(Brief): Within the data that follows, set down exactly the lines from the one containing "import PySem" through the one containing "def pvDomChar (c", both ends included.

***** Extracted data

-- pv_equiv track=rewrite | github.com/brayden-sherrod/FTC-Server | FTC_test.py | calcAutoCones
-- ===== SOURCE A (Python) =====
-- autoScoreGuide = [ [2,3,2,3,2],
--                   [3,4,5,4,3],
--                   [2,5,2,5,2],
--                   [3,4,5,4,3],
--                   [2,3,2,3,2],]
--
-- def calcAutoCones(field, side):
--     flag = False
--     autoScore = 0
--     contest = 0
--     start = 0
--     end = 3
--     if side == 1:
--         start = 2
--         end = 5
--     for row in range(start, end):
--         for junction in range(len(field[row])):
--             for cone in range(len(field[row][junction])):
--                 if field[row][junction][cone] == 'MY_CONE':
--                     if (row == 2):
--                         flag = True
--                     else:
--                         autoScore += autoScoreGuide[row][junction]
--                     if (row == 1 and junction) == 2 or (row == 3 and junction == 2):
--                         contest = 1
--     return (autoScore, contest, flag)
-- ===== SOURCE B (Python) =====
-- autoScoreGuide = [ [2,3,2,3,2],
--                   [3,4,5,4,3],
--                   [2,5,2,5,2],
--                   [3,4,5,4,3],
--                   [2,3,2,3,2],]
--
-- def calcAutoCones(field, side):
--     rows = [3, 4] if side == 1 else [0, 1]
--     autoScore = sum(autoScoreGuide[r][j] * junc.count('MY_CONE')
--                     for r in rows
--                     for j, junc in enumerate(field[r])
--                     if 'MY_CONE' in junc)
--     flag = any('MY_CONE' in junc for junc in field[2])
--     crow = 3 if side == 1 else 1
--     contest = 1 if len(field[crow]) > 2 and 'MY_CONE' in field[crow][2] else 0
--     return (autoScore, contest, flag)
-- ===== Notes on version B (the rewrite author's own statement) =====
-- stated objective: simpler
-- what changed: Replaces the fused triple loop with mutable shared state by three independent passes: a sum over the non-centre rows for autoScore, an any() over row 2 for the flag, and a direct index-2 test of the single contest row determined by side.
import Mathlib
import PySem

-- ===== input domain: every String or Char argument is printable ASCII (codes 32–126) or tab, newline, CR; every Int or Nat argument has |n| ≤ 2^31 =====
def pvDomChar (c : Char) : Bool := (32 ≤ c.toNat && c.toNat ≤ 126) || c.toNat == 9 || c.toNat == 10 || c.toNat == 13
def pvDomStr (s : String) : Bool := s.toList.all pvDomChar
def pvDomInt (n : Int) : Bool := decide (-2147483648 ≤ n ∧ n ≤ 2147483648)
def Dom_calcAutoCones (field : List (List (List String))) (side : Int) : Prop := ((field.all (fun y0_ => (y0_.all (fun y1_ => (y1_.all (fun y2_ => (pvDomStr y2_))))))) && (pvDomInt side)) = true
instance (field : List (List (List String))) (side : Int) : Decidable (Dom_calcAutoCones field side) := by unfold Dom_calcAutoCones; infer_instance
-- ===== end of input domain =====

-- B computes the three results in three independent passes (a sum over the non-centre rows, an any() over
-- row 2, and a direct index-2 test of the one contest row) instead of A's fused triple loop with shared
-- mutable state; objective: simpler, same cost.

-- ===== PORT A =====
def autoScoreGuide : List (List Int) :=
  [[2,3,2,3,2],
   [3,4,5,4,3],
   [2,5,2,5,2],
   [3,4,5,4,3],
   [2,3,2,3,2]]

-- Python's '(row == 1 and junction) == 2': 'row == 1 and junction' is False when row ≠ 1 (and False == 2
-- is False); otherwise it is the int 'junction'.  Ported exactly.
def pyAndEq2 (row junction : Int) : Bool := if row == 1 then junction == 2 else false

-- state (autoScore, contest, flag), exactly the Python return order
def calcAutoCones (field : List (List (List String))) (side : Int) : Int × Int × Bool :=
  let start : Int := if side == 1 then 2 else 0
  let stop : Int := if side == 1 then 5 else 3
  (PySem.List.pyRange start stop 1).foldl (fun st row =>
    (PySem.List.pyRange 0 ((PySem.List.pyGetD field row []).length : Int) 1).foldl (fun st junction =>
      (PySem.List.pyRange 0 ((PySem.List.pyGetD (PySem.List.pyGetD field row []) junction []).length : Int) 1).foldl (fun st cone =>
        if PySem.List.pyGetD (PySem.List.pyGetD (PySem.List.pyGetD field row []) junction []) cone "" == "MY_CONE" then
          let st1 := if row == 2 then (st.1, st.2.1, true)
            else (st.1 + PySem.List.pyGetD (PySem.List.pyGetD autoScoreGuide row []) junction 0, st.2.1, st.2.2)
          if pyAndEq2 row junction || (row == 3 && junction == 2) then (st1.1, 1, st1.2.2) else st1
        else st) st) st) ((0 : Int), (0 : Int), false)

-- ===== PORT B =====
def calcAutoCones_alt (field : List (List (List String))) (side : Int) : Int × Int × Bool :=
  let rows : List Int := if side == 1 then [3, 4] else [0, 1]
  let autoScore : Int := rows.foldl (fun acc r =>
    (PySem.List.enumerate (PySem.List.pyGetD field r [])).foldl (fun acc p =>
      if "MY_CONE" ∈ p.2 then
        acc + PySem.List.pyGetD (PySem.List.pyGetD autoScoreGuide r []) p.1 0 * (p.2.count "MY_CONE" : Int)
      else acc) acc) 0
  let flag : Bool := (PySem.List.pyGetD field 2 []).any (fun junc => decide ("MY_CONE" ∈ junc))
  let crow : Int := if side == 1 then 3 else 1
  let contest : Int :=
    if 2 < (PySem.List.pyGetD field crow []).length ∧ "MY_CONE" ∈ PySem.List.pyGetD (PySem.List.pyGetD field crow []) 2 []
    then 1 else 0
  (autoScore, contest, flag)

-- ===== PRECONDITION & SPEC =====
-- Pre_ = exactly the inputs where Python A returns: the field has all rows of the scanned window
-- (field[row] would raise IndexError otherwise), and no non-centre row of the window holds 'MY_CONE'
-- at a junction index ≥ 5 (autoScoreGuide[row][junction] would raise IndexError there).
def Pre_calcAutoCones (field : List (List (List String))) (side : Int) : Prop :=
  (if side = 1 then 5 else 3) ≤ field.length ∧
  ∀ r ∈ (if side = 1 then ([3, 4] : List Nat) else [0, 1]),
    ∀ junc ∈ (field.getD r []).drop 5, "MY_CONE" ∉ junc
instance (field : List (List (List String))) (side : Int) : Decidable (Pre_calcAutoCones field side) := by
  unfold Pre_calcAutoCones; infer_instance

def pvWitness_calcAutoCones : List (List (List String)) × Int :=
  ([[["MY_CONE"]], [[], [], ["MY_CONE", "X"]], [["MY_CONE"]]], 0)

def Spec_calcAutoCones (field : List (List (List String))) (side : Int) (out : Int × Int × Bool) : Prop := out = calcAutoCones_alt field side
instance (field : List (List (List String))) (side : Int) (out : Int × Int × Bool) : Decidable (Spec_calcAutoCones field side out) := by unfold Spec_calcAutoCones; infer_instance

-- ===== CLAIM (what is proved, stated in full; the proofs are below) =====
def Claim_equal_calcAutoCones : Prop := ∀ (field : List (List (List String))) (side : Int), Dom_calcAutoCones field side → Pre_calcAutoCones field side → Spec_calcAutoCones field side (calcAutoCones field side)

-- ===== LEMMAS AND PROOFS =====

-- abbreviations for the pieces of A's loop body
def G (r j : Int) : Int := PySem.List.pyGetD (PySem.List.pyGetD autoScoreGuide r []) j 0

def cndB (r j : Int) : Bool := pyAndEq2 r j || (r == 3 && j == 2)

def coneF (r j : Int) (st : Int × Int × Bool) (cone : String) : Int × Int × Bool :=
  if cone == "MY_CONE" then
    let st1 := if r == 2 then (st.1, st.2.1, true) else (st.1 + G r j, st.2.1, st.2.2)
    if cndB r j then (st1.1, 1, st1.2.2) else st1
  else st

def jstep (r : Int) (st : Int × Int × Bool) (p : Int × List String) : Int × Int × Bool :=
  (st.1 + (if r == 2 then 0 else G r p.1 * (p.2.count "MY_CONE" : Int)),
   if cndB r p.1 && decide ("MY_CONE" ∈ p.2) then 1 else st.2.1,
   st.2.2 || ((r == 2) && decide ("MY_CONE" ∈ p.2)))

theorem coneF_foldl (r j : Int) (J : List String) (st : Int × Int × Bool) :
    J.foldl (coneF r j) st = jstep r st (j, J) := by
  induction J generalizing st with
  | nil => simp [jstep]
  | cons x J ih =>
    obtain ⟨s, c, f⟩ := st
    by_cases hx : x = "MY_CONE"
    · subst hx
      simp only [List.foldl_cons, ih, coneF, jstep]
      cases hr : (r == 2) <;> cases hc : cndB r j <;>
        simp <;> ring
    · simp only [List.foldl_cons, ih, coneF, jstep]
      simp [hx, Ne.symm hx]

theorem jfold (r : Int) (L : List (List String)) (s0 : Int) (st : Int × Int × Bool) :
    (PySem.List.enumerate L s0).foldl (jstep r) st =
      (st.1 + ((PySem.List.enumerate L s0).map
          (fun p => if r == 2 then 0 else G r p.1 * (p.2.count "MY_CONE" : Int))).sum,
       if (PySem.List.enumerate L s0).any (fun p => cndB r p.1 && decide ("MY_CONE" ∈ p.2)) then 1 else st.2.1,
       st.2.2 || ((r == 2) && L.any (fun junc => decide ("MY_CONE" ∈ junc)))) := by
  induction L generalizing s0 st with
  | nil => simp [PySem.List.enumerate_nil]
  | cons J L ih =>
    obtain ⟨s, c, f⟩ := st
    simp only [PySem.List.enumerate_cons, List.foldl_cons, ih, jstep, List.map_cons, List.sum_cons,
      List.any_cons]
    refine Prod.ext ?_ (Prod.ext ?_ ?_)
    · simp [add_assoc]
    · cases h1 : (cndB r s0 && decide ("MY_CONE" ∈ J)) <;>
        cases h2 : (PySem.List.enumerate L (s0+1)).any (fun p => cndB r p.1 && decide ("MY_CONE" ∈ p.2)) <;> simp
    · cases hr : (r == 2) <;> cases hm : decide ("MY_CONE" ∈ J) <;> simp

theorem rowA (r : Int) (rowL : List (List String)) (st : Int × Int × Bool) :
    (PySem.List.pyRange 0 (rowL.length : Int) 1).foldl (fun st junction =>
      (PySem.List.pyRange 0 ((PySem.List.pyGetD rowL junction []).length : Int) 1).foldl (fun st cone =>
        if PySem.List.pyGetD (PySem.List.pyGetD rowL junction []) cone "" == "MY_CONE" then
          let st1 := if r == 2 then (st.1, st.2.1, true)
            else (st.1 + PySem.List.pyGetD (PySem.List.pyGetD autoScoreGuide r []) junction 0, st.2.1, st.2.2)
          if pyAndEq2 r junction || (r == 3 && junction == 2) then (st1.1, 1, st1.2.2) else st1
        else st) st) st
    = (PySem.List.enumerate rowL 0).foldl (jstep r) st := by
  have hbody : (fun (st : Int × Int × Bool) (junction : Int) =>
      (PySem.List.pyRange 0 ((PySem.List.pyGetD rowL junction []).length : Int) 1).foldl (fun st cone =>
        if PySem.List.pyGetD (PySem.List.pyGetD rowL junction []) cone "" == "MY_CONE" then
          let st1 := if r == 2 then (st.1, st.2.1, true)
            else (st.1 + PySem.List.pyGetD (PySem.List.pyGetD autoScoreGuide r []) junction 0, st.2.1, st.2.2)
          if pyAndEq2 r junction || (r == 3 && junction == 2) then (st1.1, 1, st1.2.2) else st1
        else st) st)
      = (fun st junction => jstep r st (junction, PySem.List.pyGetD rowL junction [])) := by
    funext st junction
    have h1 : (fun (st : Int × Int × Bool) (cone : Int) =>
        if PySem.List.pyGetD (PySem.List.pyGetD rowL junction []) cone "" == "MY_CONE" then
          let st1 := if r == 2 then (st.1, st.2.1, true)
            else (st.1 + PySem.List.pyGetD (PySem.List.pyGetD autoScoreGuide r []) junction 0, st.2.1, st.2.2)
          if pyAndEq2 r junction || (r == 3 && junction == 2) then (st1.1, 1, st1.2.2) else st1
        else st)
        = (fun st cone => coneF r junction st (PySem.List.pyGetD (PySem.List.pyGetD rowL junction []) cone "")) := rfl
    rw [h1, PySem.List.foldl_pyRange_zero_pyGetD' (PySem.List.pyGetD rowL junction []) ""
        (coneF r junction) st, coneF_foldl]
  rw [hbody, PySem.List.enumerate_eq_map_pyRange rowL ([] : List String), List.foldl_map]
  simp [PySem.List.len]

theorem bfold (r : Int) (L : List (List String)) (s0 a : Int) :
    (PySem.List.enumerate L s0).foldl (fun acc p =>
      if "MY_CONE" ∈ p.2 then
        acc + PySem.List.pyGetD (PySem.List.pyGetD autoScoreGuide r []) p.1 0 * (p.2.count "MY_CONE" : Int)
      else acc) a
    = a + ((PySem.List.enumerate L s0).map (fun p => G r p.1 * (p.2.count "MY_CONE" : Int))).sum := by
  induction L generalizing s0 a with
  | nil => simp [PySem.List.enumerate_nil]
  | cons J L ih =>
    simp only [PySem.List.enumerate_cons, List.foldl_cons, List.map_cons, List.sum_cons, ih]
    by_cases hm : "MY_CONE" ∈ J
    · simp only [hm, if_pos, G]
      ring
    · simp [hm, List.count_eq_zero.mpr hm, G]

theorem anyIdx2 (L : List (List String)) :
    ((PySem.List.enumerate L 0).any (fun p => (p.1 == 2) && decide ("MY_CONE" ∈ p.2)) = true)
    ↔ (2 < L.length ∧ "MY_CONE" ∈ PySem.List.pyGetD (L : List (List String)) 2 []) := by
  simp only [List.any_eq_true, PySem.List.mem_enumerate_iff, Bool.and_eq_true, beq_iff_eq,
    decide_eq_true_eq]
  constructor
  · rintro ⟨p, ⟨k, hk, rfl⟩, h2, hm⟩
    simp only [zero_add] at h2 hm
    have hk2 : k = 2 := by exact_mod_cast h2
    subst hk2
    refine ⟨hk, ?_⟩
    rw [PySem.List.pyGetD_eq_getElem L [] (by norm_num) (by exact_mod_cast hk)]
    simpa using hm
  · rintro ⟨hlen, hm⟩
    refine ⟨((2 : Int), L[2]'hlen), ⟨2, hlen, by simp⟩, by simp, ?_⟩
    rw [PySem.List.pyGetD_eq_getElem L [] (by norm_num) (by exact_mod_cast hlen)] at hm
    simpa using hm

theorem calcAutoCones_eq_alt (field : List (List (List String))) (side : Int) :
    calcAutoCones field side = calcAutoCones_alt field side := by
  by_cases hs : side = 1
  · subst hs
    simp only [calcAutoCones, calcAutoCones_alt,
      show ((1 : Int) == 1) = true from rfl, if_true,
      show PySem.List.pyRange 2 5 1 = [2, 3, 4] from by decide,
      List.foldl_cons, List.foldl_nil]
    rw [rowA 2, rowA 3, rowA 4, jfold, jfold, jfold,
      bfold 3 (PySem.List.pyGetD field 3 []) 0, bfold 4 (PySem.List.pyGetD field 4 []) 0]
    simp [cndB, pyAndEq2, G]
    simp only [Bool.false_or, Bool.true_and]
    rw [if_congr (anyIdx2 (PySem.List.pyGetD field 3 [])) rfl rfl]
  · have hb : (side == 1) = false := by simp [hs]
    simp only [calcAutoCones, calcAutoCones_alt, hb, Bool.false_eq_true, if_false,
      show PySem.List.pyRange 0 3 1 = [0, 1, 2] from by decide,
      List.foldl_cons, List.foldl_nil]
    rw [rowA 0, rowA 1, rowA 2, jfold, jfold, jfold,
      bfold 0 (PySem.List.pyGetD field 0 []) 0, bfold 1 (PySem.List.pyGetD field 1 []) 0]
    simp [cndB, pyAndEq2, G]
    simp only [Bool.or_false, Bool.false_and]
    rw [if_congr (anyIdx2 (PySem.List.pyGetD field 1 [])) rfl rfl]

-- ===== VERDICT (by name: the statement is the Claim_ definition above) =====
theorem calcAutoCones_spec : Claim_equal_calcAutoCones := by
  intro field side _ _
  unfold Spec_calcAutoCones
  exact calcAutoCones_eq_alt field side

**********

(Reply to the task):
import PySem

-- ===== input domain: every String or Char argument is printable ASCII (codes 32–126) or tab, newline, CR; every Int or Nat argument has |n| ≤ 2^31 =====
def pvDomChar (c : Char) : Bool := (32 ≤ c.toNat && c.toNat ≤ 126) || c.toNat == 9 || c.toNat == 10 || c.toNat == 13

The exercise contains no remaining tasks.